··· The data
-- pv_equiv track=rewrite | github.com/chaiminwoo0223/Programmers | Algorithm/chap05/program01.py | solution
-- ===== SOURCE A (Python) =====
-- def solution(answers):
--     answer = []
--
--     one = [1, 2, 3, 4, 5]
--     two = [2, 1, 2, 3, 2, 4, 2, 5]
--     three = [3, 3, 1, 1, 2, 2, 4, 4, 5, 5]
--
--     one_counter = 0
--     two_counter = 0
--     three_counter = 0
--
--     for i in range(len(answers)):
--         if answers[i] == one[i % len(one)]:
--             one_counter += 1
--         if answers[i] == two[i % len(two)]:
--             two_counter += 1
--         if answers[i] == three[i % len(three)]:
--             three_counter += 1
--
--     # 세 값 비교
--     max_counter = max(one_counter, two_counter, three_counter)
--     if max_counter == one_counter:
--         answer.append(1)
--     if max_counter == two_counter:
--         answer.append(2)
--     if max_counter == three_counter:
--         answer.append(3)
--
--     return answer
-- ===== SOURCE B (Python) =====
-- def solution(answers):
--     patterns = [
--         [1, 2, 3, 4, 5],
--         [2, 1, 2, 3, 2, 4, 2, 5],
--         [3, 3, 1, 1, 2, 2, 4, 4, 5, 5],
--     ]
--     # All three patterns repeat with a combined period of 40, so one histogram
--     # of (position mod 40, answer) determines every score with 40 lookups each.
--     freq = {}
--     for i, a in enumerate(answers):
--         key = (i % 40, a)
--         freq[key] = freq.get(key, 0) + 1
--     scores = [sum(freq.get((r, p[r % len(p)]), 0) for r in range(40))
--               for p in patterns]
--     m = max(scores)
--     return [k for k in [1, 2, 3] if scores[k - 1] == m]
-- ===== Notes on version B (the rewrite author's own statement) =====
-- stated objective: alternative
-- what changed: A compares every answer against all three patterns in one interleaved loop with three counters; B never compares answers to patterns while scanning: it builds a histogram keyed by (position mod 40, answer) -- 40 being the patterns' common period -- and derives each score as a sum of 40 histogram lookups, then selects by max-and-filter.
import Mathlib
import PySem

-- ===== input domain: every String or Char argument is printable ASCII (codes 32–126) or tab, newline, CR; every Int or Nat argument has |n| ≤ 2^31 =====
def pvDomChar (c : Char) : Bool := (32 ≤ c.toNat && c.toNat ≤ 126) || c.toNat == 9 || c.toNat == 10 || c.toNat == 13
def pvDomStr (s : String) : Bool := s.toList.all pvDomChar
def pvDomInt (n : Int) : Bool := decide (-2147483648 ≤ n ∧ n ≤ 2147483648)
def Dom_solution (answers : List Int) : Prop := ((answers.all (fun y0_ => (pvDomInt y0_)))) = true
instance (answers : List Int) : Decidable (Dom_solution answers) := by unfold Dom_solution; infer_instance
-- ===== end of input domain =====

-- B never compares answers against the patterns while scanning: it builds one histogram keyed by
-- (position mod 40, answer) — 40 is the patterns' common period — and each score is a sum of 40
-- histogram lookups; selection is a uniform max-and-filter (alternative algorithm, same cost).

-- ===== PORT A =====
def solution (answers : List Int) : List Int :=
  let one : List Int := [1, 2, 3, 4, 5]
  let two : List Int := [2, 1, 2, 3, 2, 4, 2, 5]
  let three : List Int := [3, 3, 1, 1, 2, 2, 4, 4, 5, 5]
  let c := (PySem.List.pyRange 0 (answers.length : Int) 1).foldl
    (fun (c : Int × Int × Int) i =>
      ( if PySem.List.pyGetD answers i 0 = PySem.List.pyGetD one (PySem.Int.mod i (one.length : Int)) 0 then c.1 + 1 else c.1,
        if PySem.List.pyGetD answers i 0 = PySem.List.pyGetD two (PySem.Int.mod i (two.length : Int)) 0 then c.2.1 + 1 else c.2.1,
        if PySem.List.pyGetD answers i 0 = PySem.List.pyGetD three (PySem.Int.mod i (three.length : Int)) 0 then c.2.2 + 1 else c.2.2))
    (0, 0, 0)
  let maxCounter := max c.1 (max c.2.1 c.2.2)
  ((if maxCounter = c.1 then [(1 : Int)] else []) ++
   (if maxCounter = c.2.1 then [(2 : Int)] else []) ++
   (if maxCounter = c.2.2 then [(3 : Int)] else []))

-- ===== PORT B =====
def pvPatterns : List (List Int) :=
  [[1, 2, 3, 4, 5], [2, 1, 2, 3, 2, 4, 2, 5], [3, 3, 1, 1, 2, 2, 4, 4, 5, 5]]

-- for i, a in enumerate(answers): key = (i % 40, a); freq[key] = freq.get(key, 0) + 1
def pvFreq (answers : List Int) : PySem.Dict (Int × Int) Int :=
  (PySem.List.enumerate answers 0).foldl
    (fun d ia =>
      d.insert (PySem.Int.mod ia.1 40, ia.2) (d.getD (PySem.Int.mod ia.1 40, ia.2) 0 + 1))
    PySem.Dict.empty

-- sum(freq.get((r, p[r % len(p)]), 0) for r in range(40))
def pvScore (freq : PySem.Dict (Int × Int) Int) (p : List Int) : Int :=
  (PySem.List.pyRange 0 40 1).foldl
    (fun s r => s + freq.getD (r, PySem.List.pyGetD p (PySem.Int.mod r (p.length : Int)) 0) 0) 0

def solution_alt (answers : List Int) : List Int :=
  let freq := pvFreq answers
  let scores := pvPatterns.map (fun p => pvScore freq p)
  let m := (PySem.List.max? scores (fun s => s)).getD 0
  ([1, 2, 3] : List Int).filter (fun k => PySem.List.pyGetD scores (k - 1) 0 == m)

-- ===== PRECONDITION & SPEC =====
def Spec_solution (answers : List Int) (out : List Int) : Prop := out = solution_alt answers
instance (answers : List Int) (out : List Int) : Decidable (Spec_solution answers out) := by unfold Spec_solution; infer_instance

-- ===== CLAIM (what is proved, stated in full; the proofs are below) =====
def Claim_equal_solution : Prop := ∀ (answers : List Int), Dom_solution answers → Spec_solution answers (solution answers)

-- ===== LEMMAS AND PROOFS =====

-- A's interleaved three-counter fold is the triple of three independent counts.
theorem tripleFold (p1 p2 p3 : Int → Prop) [DecidablePred p1] [DecidablePred p2] [DecidablePred p3]
    (l : List Int) : ∀ c1 c2 c3 : Int,
    l.foldl (fun (c : Int × Int × Int) i =>
        (if p1 i then c.1 + 1 else c.1,
         if p2 i then c.2.1 + 1 else c.2.1,
         if p3 i then c.2.2 + 1 else c.2.2)) (c1, c2, c3)
    = (c1 + l.countP (fun i => decide (p1 i)),
       c2 + l.countP (fun i => decide (p2 i)),
       c3 + l.countP (fun i => decide (p3 i))) := by
  induction l with
  | nil => simp
  | cons x t ih =>
      intro c1 c2 c3
      simp only [List.foldl_cons, List.countP_cons, ih]
      split_ifs <;> (simp_all [Prod.ext_iff]; try omega)

-- Σ over a nodup list of the indicator [(r, f r) = (x, a)] is the single indicator [a = f x].
theorem sum_indicator_zero (f : Int → Int) (x a : Int) (L : List Int) (hx : x ∉ L) :
    (L.map (fun r => if ((r, f r) : Int × Int) = (x, a) then (1 : Int) else 0)).sum = 0 := by
  apply List.sum_eq_zero
  intro y hy
  simp only [List.mem_map] at hy
  obtain ⟨r, hr, hrel⟩ := hy
  by_cases h : ((r, f r) : Int × Int) = (x, a)
  · have hrx : r = x := by have := congrArg Prod.fst h; simpa using this
    exact absurd (hrx ▸ hr) hx
  · simp [h] at hrel; omega

theorem sum_indicator (f : Int → Int) (x a : Int) (L : List Int) (hnd : L.Nodup) (hx : x ∈ L) :
    (L.map (fun r => if ((r, f r) : Int × Int) = (x, a) then (1 : Int) else 0)).sum
      = if a = f x then 1 else 0 := by
  induction L with
  | nil => cases hx
  | cons y t ih =>
      rcases List.nodup_cons.mp hnd with ⟨hyt, hndt⟩
      by_cases hxy : x = y
      · subst hxy
        simp only [List.map_cons, List.sum_cons, sum_indicator_zero f x a t hyt, add_zero]
        by_cases h : a = f x
        · simp [h]
        · have h' : ¬ f x = a := fun hfx => h hfx.symm
          simp [Prod.ext_iff, h, h']
      · have hxt : x ∈ t := by rcases List.mem_cons.mp hx with h | h; exact absurd h hxy; exact h
        simp only [List.map_cons, List.sum_cons, ih hndt hxt]
        have : ¬ ((y, f y) : Int × Int) = (x, a) := by simp [Prod.ext_iff]; intro h; exact absurd h.symm hxy
        simp [this]

-- Core counting: summing histogram entries over one full period r ∈ [0,40) recovers the match count.
theorem hist_count (f : Int → Int) (l : List (Int × Int)) (hpos : ∀ p ∈ l, 0 ≤ p.1) :
    ((PySem.List.pyRange 0 40 1).map
        (fun r => ((l.map (fun ia => ((PySem.Int.mod ia.1 40, ia.2) : Int × Int))).count (r, f r) : Int))).sum
      = (l.countP (fun ia => ia.2 == f (PySem.Int.mod ia.1 40)) : Int) := by
  induction l with
  | nil => simp
  | cons p t ih =>
      have h0 : 0 ≤ p.1 := hpos p (List.mem_cons_self ..)
      have ht := ih (fun q hq => hpos q (List.mem_cons_of_mem _ hq))
      have hmod : PySem.Int.mod p.1 40 = p.1 % 40 := PySem.Int.mod_eq_emod_of_pos (by omega)
      have hmem : PySem.Int.mod p.1 40 ∈ PySem.List.pyRange 0 40 1 := by
        rw [PySem.List.mem_pyRange_one, hmod]
        exact ⟨Int.emod_nonneg _ (by omega), Int.emod_lt_of_pos _ (by omega)⟩
      have hcount : ∀ r : Int,
          (((p :: t).map (fun ia => ((PySem.Int.mod ia.1 40, ia.2) : Int × Int))).count (r, f r) : Int)
            = ((t.map (fun ia => ((PySem.Int.mod ia.1 40, ia.2) : Int × Int))).count (r, f r) : Int)
              + (if ((r, f r) : Int × Int) = (PySem.Int.mod p.1 40, p.2) then 1 else 0) := by
        intro r
        rw [List.map_cons, List.count_cons]
        simp only [beq_iff_eq]
        rcases eq_or_ne ((PySem.Int.mod p.1 40, p.2) : Int × Int) ((r, f r) : Int × Int) with h | h
        · rw [if_pos h, if_pos h.symm]; push_cast; ring
        · rw [if_neg h, if_neg (Ne.symm h)]; push_cast; ring
      calc ((PySem.List.pyRange 0 40 1).map
              (fun r => (((p :: t).map (fun ia => ((PySem.Int.mod ia.1 40, ia.2) : Int × Int))).count (r, f r) : Int))).sum
          = ((PySem.List.pyRange 0 40 1).map
              (fun r => ((t.map (fun ia => ((PySem.Int.mod ia.1 40, ia.2) : Int × Int))).count (r, f r) : Int)
                + (if ((r, f r) : Int × Int) = (PySem.Int.mod p.1 40, p.2) then 1 else 0))).sum := by
            exact congrArg List.sum (List.map_congr_left (fun r _ => hcount r))
        _ = (t.countP (fun ia => ia.2 == f (PySem.Int.mod ia.1 40)) : Int)
              + (if p.2 = f (PySem.Int.mod p.1 40) then 1 else 0) := by
            rw [PySem.List.sum_map_add_int, ht,
              sum_indicator f (PySem.Int.mod p.1 40) p.2 _ (PySem.List.nodup_pyRange_one 0 40) hmem]
        _ = ((p :: t).countP (fun ia => ia.2 == f (PySem.Int.mod ia.1 40)) : Int) := by
            rw [List.countP_cons]
            rcases eq_or_ne p.2 (f (PySem.Int.mod p.1 40)) with h | h
            · simp only [h, beq_self_eq_true, if_pos trivial]
              push_cast; ring
            · simp [h]

-- B's histogram is the counter of the residue-keyed pairs.
theorem pvFreq_eq (answers : List Int) :
    pvFreq answers
      = PySem.Dict.counter ((PySem.List.enumerate answers 0).map
          (fun ia => ((PySem.Int.mod ia.1 40, ia.2) : Int × Int))) := by
  unfold pvFreq
  rw [← PySem.Dict.foldl_insert_getD_add_one_eq_counter, List.foldl_map]

-- B's score for a pattern equals A's match count for that pattern.
theorem pvScore_eq (answers p : List Int) (hlen : 0 < p.length) (hdvd : (p.length : Int) ∣ 40) :
    pvScore (pvFreq answers) p
      = ((PySem.List.pyRange 0 (answers.length : Int) 1).countP
          (fun i => PySem.List.pyGetD answers i 0
              == PySem.List.pyGetD p (PySem.Int.mod i (p.length : Int)) 0) : Int) := by
  unfold pvScore
  rw [PySem.List.foldl_add
      (g := fun r => (pvFreq answers).getD (r, PySem.List.pyGetD p (PySem.Int.mod r (p.length : Int)) 0) 0),
    zero_add, pvFreq_eq]
  have hgetD : ∀ r : Int,
      (PySem.Dict.counter ((PySem.List.enumerate answers 0).map
          (fun ia => ((PySem.Int.mod ia.1 40, ia.2) : Int × Int)))).getD
        (r, PySem.List.pyGetD p (PySem.Int.mod r (p.length : Int)) 0) 0
      = (((PySem.List.enumerate answers 0).map
          (fun ia => ((PySem.Int.mod ia.1 40, ia.2) : Int × Int))).count
            (r, PySem.List.pyGetD p (PySem.Int.mod r (p.length : Int)) 0) : Int) := by
    intro r; exact PySem.Dict.getD_counter ..
  rw [List.map_congr_left (fun r _ => hgetD r)]
  rw [hist_count (fun r => PySem.List.pyGetD p (PySem.Int.mod r (p.length : Int)) 0)
      (PySem.List.enumerate answers 0)
      (by
        intro q hq
        rcases (PySem.List.mem_enumerate_iff _ _ _).mp hq with ⟨k, hk, hq⟩
        simp [hq])]
  rw [PySem.List.enumerate_eq_map_pyRange (d := 0), List.countP_map]
  apply congrArg
  apply List.countP_congr
  intro i hi
  have h0 : 0 ≤ i := ((PySem.List.mem_pyRange_one).mp hi).1
  have hlp : (0 : Int) < (p.length : Int) := by exact_mod_cast hlen
  simp only [Function.comp_def]
  have hmm : PySem.Int.mod (PySem.Int.mod i 40) (p.length : Int) = PySem.Int.mod i (p.length : Int) := by
    rw [PySem.Int.mod_eq_emod_of_pos hlp, PySem.Int.mod_eq_emod_of_pos hlp,
      PySem.Int.mod_eq_emod_of_pos (by omega : (0:Int) < 40)]
    exact Int.emod_emod_of_dvd i hdvd
  rw [hmm]

-- A's three hand-written append branches are B's filter over [1,2,3] with list-indexed scores.
theorem sel (s1 s2 s3 : Int) :
    ((if max s1 (max s2 s3) = s1 then [(1 : Int)] else []) ++
     (if max s1 (max s2 s3) = s2 then [(2 : Int)] else []) ++
     (if max s1 (max s2 s3) = s3 then [(3 : Int)] else []))
    = ([1, 2, 3] : List Int).filter
        (fun k => PySem.List.pyGetD [s1, s2, s3] (k - 1) 0
            == (PySem.List.max? [s1, s2, s3] (fun s => s)).getD 0) := by
  have hm : max (max s1 s2) s3 = max s1 (max s2 s3) := max_assoc s1 s2 s3
  have hor : max s1 (max s2 s3) = s1 ∨ max s1 (max s2 s3) = s2 ∨ max s1 (max s2 s3) = s3 := by
    rcases max_choice s1 (max s2 s3) with h | h
    · exact Or.inl h
    · rcases max_choice s2 s3 with h' | h'
      · exact Or.inr (Or.inl (h.trans h'))
      · exact Or.inr (Or.inr (h.trans h'))
  have h1 : s1 ≤ max s1 (max s2 s3) := le_max_left _ _
  have h2 : s2 ≤ max s1 (max s2 s3) := le_trans (le_max_left _ _) (le_max_right _ _)
  have h3 : s3 ≤ max s1 (max s2 s3) := le_trans (le_max_right _ _) (le_max_right _ _)
  rw [show (PySem.List.max? [s1, s2, s3] (fun s => s)) = some (max s1 (max s2 s3)) by
        rw [PySem.List.max?_id_cons]; simp [hm]]
  generalize hg : max s1 (max s2 s3) = m at hor h1 h2 h3 ⊢
  have e1 : PySem.List.pyGetD [s1, s2, s3] ((1 : Int) - 1) 0 = s1 := by
    norm_num [PySem.List.pyGetD, PySem.List.pyGet?, PySem.List.pyIdx?]
  have e2 : PySem.List.pyGetD [s1, s2, s3] ((2 : Int) - 1) 0 = s2 := by
    norm_num [PySem.List.pyGetD, PySem.List.pyGet?, PySem.List.pyIdx?]
  have e3 : PySem.List.pyGetD [s1, s2, s3] ((3 : Int) - 1) 0 = s3 := by
    norm_num [PySem.List.pyGetD, PySem.List.pyGet?, PySem.List.pyIdx?]
    rfl
  simp only [Option.getD_some, List.filter_cons, List.filter_nil, e1, e2, e3, beq_iff_eq]
  clear hm hg e1 e2 e3
  rcases hor with h | h | h <;> subst h <;> split_ifs <;> first | (exfalso; omega) | rfl

-- ===== VERDICT (by name: the statement is the Claim_ definition above) =====
theorem solution_spec : Claim_equal_solution := by
  intro answers _
  show solution answers = solution_alt answers
  unfold solution solution_alt pvPatterns
  simp only [List.map_cons, List.map_nil]
  rw [tripleFold
    (fun i => PySem.List.pyGetD answers i 0 =
      PySem.List.pyGetD [1, 2, 3, 4, 5] (PySem.Int.mod i (([1, 2, 3, 4, 5] : List Int).length : Int)) 0)
    (fun i => PySem.List.pyGetD answers i 0 =
      PySem.List.pyGetD [2, 1, 2, 3, 2, 4, 2, 5] (PySem.Int.mod i (([2, 1, 2, 3, 2, 4, 2, 5] : List Int).length : Int)) 0)
    (fun i => PySem.List.pyGetD answers i 0 =
      PySem.List.pyGetD [3, 3, 1, 1, 2, 2, 4, 4, 5, 5] (PySem.Int.mod i (([3, 3, 1, 1, 2, 2, 4, 4, 5, 5] : List Int).length : Int)) 0)]
  simp only [zero_add]
  rw [pvScore_eq answers [1, 2, 3, 4, 5] (by decide) (by decide),
    pvScore_eq answers [2, 1, 2, 3, 2, 4, 2, 5] (by decide) (by decide),
    pvScore_eq answers [3, 3, 1, 1, 2, 2, 4, 4, 5, 5] (by decide) (by decide)]
  rw [sel]
  have hbe : ∀ a b : Int, (a == b) = decide (a = b) := fun a b => rfl
  simp only [hbe]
······
> _What is required_
I'd like the lines above from the one with "(PySem.List.pyRange 0 40 1).foldl" up to and including the one with "([1, 2, 3] : List Int).filter (fun" copied exactly, with no other lines.

> _Written answer_
  (PySem.List.pyRange 0 40 1).foldl
    (fun s r => s + freq.getD (r, PySem.List.pyGetD p (PySem.Int.mod r (p.length : Int)) 0) 0) 0

def solution_alt (answers : List Int) : List Int :=
  let freq := pvFreq answers
  let scores := pvPatterns.map (fun p => pvScore freq p)
  let m := (PySem.List.max? scores (fun s => s)).getD 0
  ([1, 2, 3] : List Int).filter (fun k => PySem.List.pyGetD scores (k - 1) 0 == m)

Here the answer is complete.